-- pv_equiv track=rewrite | github.com/rtnet-lyh/fap-vars | inspection_cases_bundle/inspection_cases/server/rocky/rocky_disk_raid_mdadm_check/script.py | _parse_detail_blocks
-- ===== SOURCE A (Python) =====
-- def _parse_detail_blocks(detail_text):
--     blocks = []
--     current_name = None
--     current_lines = []
--
--     for raw_line in (detail_text or '').splitlines():
--         line = raw_line.rstrip()
--         stripped = line.strip()
--         if stripped.startswith('/dev/md') and stripped.endswith(':'):
--             if current_name:
--                 blocks.append((current_name, '\n'.join(current_lines).strip()))
--             current_name = stripped[:-1]
--             current_lines = []
--             continue
--
--         if current_name:
--             current_lines.append(line)
--
--     if current_name:
--         blocks.append((current_name, '\n'.join(current_lines).strip()))
--
--     return blocks
-- ===== SOURCE B (Python) =====
-- def _is_header(line):
--     s = line.strip()
--     return s.startswith('/dev/md') and s.endswith(':')
--
--
-- def _parse_detail_blocks(detail_text):
--     # Work through a stack of rstripped lines (top = next line), consuming
--     # header + body spans, instead of A's one-pass state machine.
--     stack = [l.rstrip() for l in (detail_text or '').splitlines()][::-1]
--     while stack and not _is_header(stack[-1]):
--         stack.pop()
--     blocks = []
--     while stack:
--         header = stack.pop()
--         body = []
--         while stack and not _is_header(stack[-1]):
--             body.append(stack.pop())
--         blocks.append((header.strip()[:-1], '\n'.join(body).strip()))
--     return blocks
-- ===== Notes on version B (the rewrite author's own statement) =====
-- stated objective: alternative
-- what changed: Replaced A's single-pass state machine carrying (current_name, current_lines) with a stack of rstripped lines consumed span-wise: skip the pre-header prefix, then repeatedly pop a header and the run of body lines up to the next header.
import Mathlib
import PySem

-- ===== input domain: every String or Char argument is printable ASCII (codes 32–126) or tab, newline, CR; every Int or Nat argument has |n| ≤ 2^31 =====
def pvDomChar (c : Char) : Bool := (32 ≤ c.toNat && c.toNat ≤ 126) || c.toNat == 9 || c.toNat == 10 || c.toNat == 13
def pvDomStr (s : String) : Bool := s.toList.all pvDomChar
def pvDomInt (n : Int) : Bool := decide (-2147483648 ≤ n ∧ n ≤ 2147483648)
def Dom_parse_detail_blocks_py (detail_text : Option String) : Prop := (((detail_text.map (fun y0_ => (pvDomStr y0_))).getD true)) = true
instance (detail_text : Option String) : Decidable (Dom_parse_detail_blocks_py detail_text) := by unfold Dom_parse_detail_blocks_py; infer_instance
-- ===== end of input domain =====

-- B replaces A's one-pass (current_name, current_lines) state machine by a stack of
-- rstripped lines consumed as header + body spans (objective: alternative decomposition).

-- ===== PORT A =====
-- the loop of _parse_detail_blocks: state (blocks, current_name, current_lines);
-- current_name is Option String — it is only ever None or a name of length ≥ 7,
-- so Python's truthiness test `if current_name:` is exactly the some/none match.
def pvALoop : List String → List (String × String) → Option String → List String → List (String × String)
  | [], blocks, cn, cl =>
      match cn with
      | some n => blocks ++ [(n, PySem.Str.strip (PySem.Str.join "\n" cl))]
      | none => blocks
  | raw :: rest, blocks, cn, cl =>
      let line := PySem.Str.rstrip raw
      let stripped := PySem.Str.strip line
      if PySem.Str.startswith stripped "/dev/md" && PySem.Str.endswith stripped ":" then
        let blocks' := match cn with
          | some n => blocks ++ [(n, PySem.Str.strip (PySem.Str.join "\n" cl))]
          | none => blocks
        pvALoop rest blocks' (some (PySem.Str.slice stripped none (some (-1)))) []
      else
        match cn with
        | some _ => pvALoop rest blocks cn (cl ++ [line])
        | none => pvALoop rest blocks cn cl

def parse_detail_blocks_py (detail_text : Option String) : List (String × String) :=
  pvALoop (PySem.Str.splitlines (detail_text.getD "")) [] none []

-- ===== PORT B =====
def pvIsHeader (line : String) : Bool :=
  let s := PySem.Str.strip line
  PySem.Str.startswith s "/dev/md" && PySem.Str.endswith s ":"

-- Source B keeps the lines on a stack (top = next line); here the stack is the list
-- with its top FIRST, so Python's stack[-1]/pop() are the head / tail.
-- first while loop of Source B: discard lines until a header is on top
def pvSkip : List String → List String
  | [] => []
  | l :: rest => if pvIsHeader l then l :: rest else pvSkip rest

-- inner while loop of Source B: pop body lines until the next header (or empty stack)
def pvPopBody : List String → List String × List String
  | [] => ([], [])
  | l :: rest =>
      if pvIsHeader l then ([], l :: rest)
      else
        let (b, r) := pvPopBody rest
        (l :: b, r)

theorem pvPopBody_snd_length_le (xs : List String) : (pvPopBody xs).2.length ≤ xs.length := by
  induction xs with
  | nil => simp [pvPopBody]
  | cons l rest ih =>
      simp only [pvPopBody]
      split
      · simp
      · simpa using Nat.le_succ_of_le ih

-- outer while loop of Source B
def pvBLoop : List String → List (String × String)
  | [] => []
  | h :: rest =>
      let p := pvPopBody rest
      (PySem.Str.slice (PySem.Str.strip h) none (some (-1)),
        PySem.Str.strip (PySem.Str.join "\n" p.1)) :: pvBLoop p.2
  termination_by xs => xs.length
  decreasing_by
    simpa using Nat.lt_succ_of_le (pvPopBody_snd_length_le rest)

def parse_detail_blocks_py_alt (detail_text : Option String) : List (String × String) :=
  pvBLoop (pvSkip ((PySem.Str.splitlines (detail_text.getD "")).map PySem.Str.rstrip))

-- ===== PRECONDITION & SPEC =====
def Spec_parse_detail_blocks_py (detail_text : Option String) (out : List (String × String)) : Prop := out = parse_detail_blocks_py_alt detail_text
instance (detail_text : Option String) (out : List (String × String)) : Decidable (Spec_parse_detail_blocks_py detail_text out) := by unfold Spec_parse_detail_blocks_py; infer_instance

-- ===== CLAIM (what is proved, stated in full; the proofs are below) =====
def Claim_equal_parse_detail_blocks_py : Prop := ∀ (detail_text : Option String), Dom_parse_detail_blocks_py detail_text → Spec_parse_detail_blocks_py detail_text (parse_detail_blocks_py detail_text)

-- ===== LEMMAS AND PROOFS =====

theorem pvPopBody_eq (xs : List String) :
    pvPopBody xs = (xs.takeWhile (fun l => !pvIsHeader l), xs.dropWhile (fun l => !pvIsHeader l)) := by
  induction xs with
  | nil => simp [pvPopBody]
  | cons l rest ih =>
      simp only [pvPopBody, List.takeWhile, List.dropWhile, ih]
      cases h : pvIsHeader l <;> simp

theorem pvSkip_eq (xs : List String) :
    pvSkip xs = xs.dropWhile (fun l => !pvIsHeader l) := by
  induction xs with
  | nil => simp [pvSkip]
  | cons l rest ih =>
      simp only [pvSkip, List.dropWhile, ih]
      cases h : pvIsHeader l <;> simp

theorem pvBLoop_cons (h : String) (rest : List String) :
    pvBLoop (h :: rest) =
      (PySem.Str.slice (PySem.Str.strip h) none (some (-1)),
        PySem.Str.strip (PySem.Str.join "\n" (rest.takeWhile (fun l => !pvIsHeader l)))) ::
      pvBLoop (rest.dropWhile (fun l => !pvIsHeader l)) := by
  rw [pvBLoop]
  simp [pvPopBody_eq]

-- A's loop with an open block: invariant characterising it by B's span decomposition
theorem pvALoop_some (raws : List String) :
    ∀ (blocks : List (String × String)) (n : String) (cl : List String),
      pvALoop raws blocks (some n) cl =
        blocks ++ (n, PySem.Str.strip (PySem.Str.join "\n"
            (cl ++ (raws.map PySem.Str.rstrip).takeWhile (fun l => !pvIsHeader l)))) ::
          pvBLoop ((raws.map PySem.Str.rstrip).dropWhile (fun l => !pvIsHeader l)) := by
  induction raws with
  | nil => intro blocks n cl; simp [pvALoop, pvBLoop]
  | cons raw rest ih =>
      intro blocks n cl
      simp only [pvALoop, List.map_cons]
      by_cases hh : (PySem.Str.startswith (PySem.Str.strip (PySem.Str.rstrip raw)) "/dev/md"
          && PySem.Str.endswith (PySem.Str.strip (PySem.Str.rstrip raw)) ":") = true
      · have hdr : pvIsHeader (PySem.Str.rstrip raw) = true := by
          simpa [pvIsHeader] using hh
        rw [if_pos hh, ih]
        simp [hdr, pvBLoop_cons]
      · have hdr : pvIsHeader (PySem.Str.rstrip raw) = false := by
          simpa [pvIsHeader] using hh
        rw [if_neg hh, ih]
        simp [hdr, List.append_assoc]

theorem pvALoop_none (raws : List String) :
    ∀ (blocks : List (String × String)) (cl : List String),
      pvALoop raws blocks none cl =
        blocks ++ pvBLoop ((raws.map PySem.Str.rstrip).dropWhile (fun l => !pvIsHeader l)) := by
  induction raws with
  | nil => intro blocks cl; simp [pvALoop, pvBLoop]
  | cons raw rest ih =>
      intro blocks cl
      simp only [pvALoop, List.map_cons]
      by_cases hh : (PySem.Str.startswith (PySem.Str.strip (PySem.Str.rstrip raw)) "/dev/md"
          && PySem.Str.endswith (PySem.Str.strip (PySem.Str.rstrip raw)) ":") = true
      · have hdr : pvIsHeader (PySem.Str.rstrip raw) = true := by
          simpa [pvIsHeader] using hh
        rw [if_pos hh, pvALoop_some]
        simp [hdr, pvBLoop_cons]
      · have hdr : pvIsHeader (PySem.Str.rstrip raw) = false := by
          simpa [pvIsHeader] using hh
        rw [if_neg hh, ih]
        simp [hdr]

-- ===== VERDICT (by name: the statement is the Claim_ definition above) =====
theorem parse_detail_blocks_py_spec : Claim_equal_parse_detail_blocks_py := by
  intro detail_text _
  unfold Spec_parse_detail_blocks_py parse_detail_blocks_py parse_detail_blocks_py_alt
  rw [pvALoop_none, pvSkip_eq]
  simp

- Problem requirements: Given the records above, reproduce precisely and only the lines between the line holding "(cl ++ (raws.map" and the line holding "(String × String)) (cl", inclusive.

- Finished task:
            (cl ++ (raws.map PySem.Str.rstrip).takeWhile (fun l => !pvIsHeader l)))) ::
          pvBLoop ((raws.map PySem.Str.rstrip).dropWhile (fun l => !pvIsHeader l)) := by
  induction raws with
  | nil => intro blocks n cl; simp [pvALoop, pvBLoop]
  | cons raw rest ih =>
      intro blocks n cl
      simp only [pvALoop, List.map_cons]
      by_cases hh : (PySem.Str.startswith (PySem.Str.strip (PySem.Str.rstrip raw)) "/dev/md"
          && PySem.Str.endswith (PySem.Str.strip (PySem.Str.rstrip raw)) ":") = true
      · have hdr : pvIsHeader (PySem.Str.rstrip raw) = true := by
          simpa [pvIsHeader] using hh
        rw [if_pos hh, ih]
        simp [hdr, pvBLoop_cons]
      · have hdr : pvIsHeader (PySem.Str.rstrip raw) = false := by
          simpa [pvIsHeader] using hh
        rw [if_neg hh, ih]
        simp [hdr, List.append_assoc]

theorem pvALoop_none (raws : List String) :
    ∀ (blocks : List (String × String)) (cl : List String),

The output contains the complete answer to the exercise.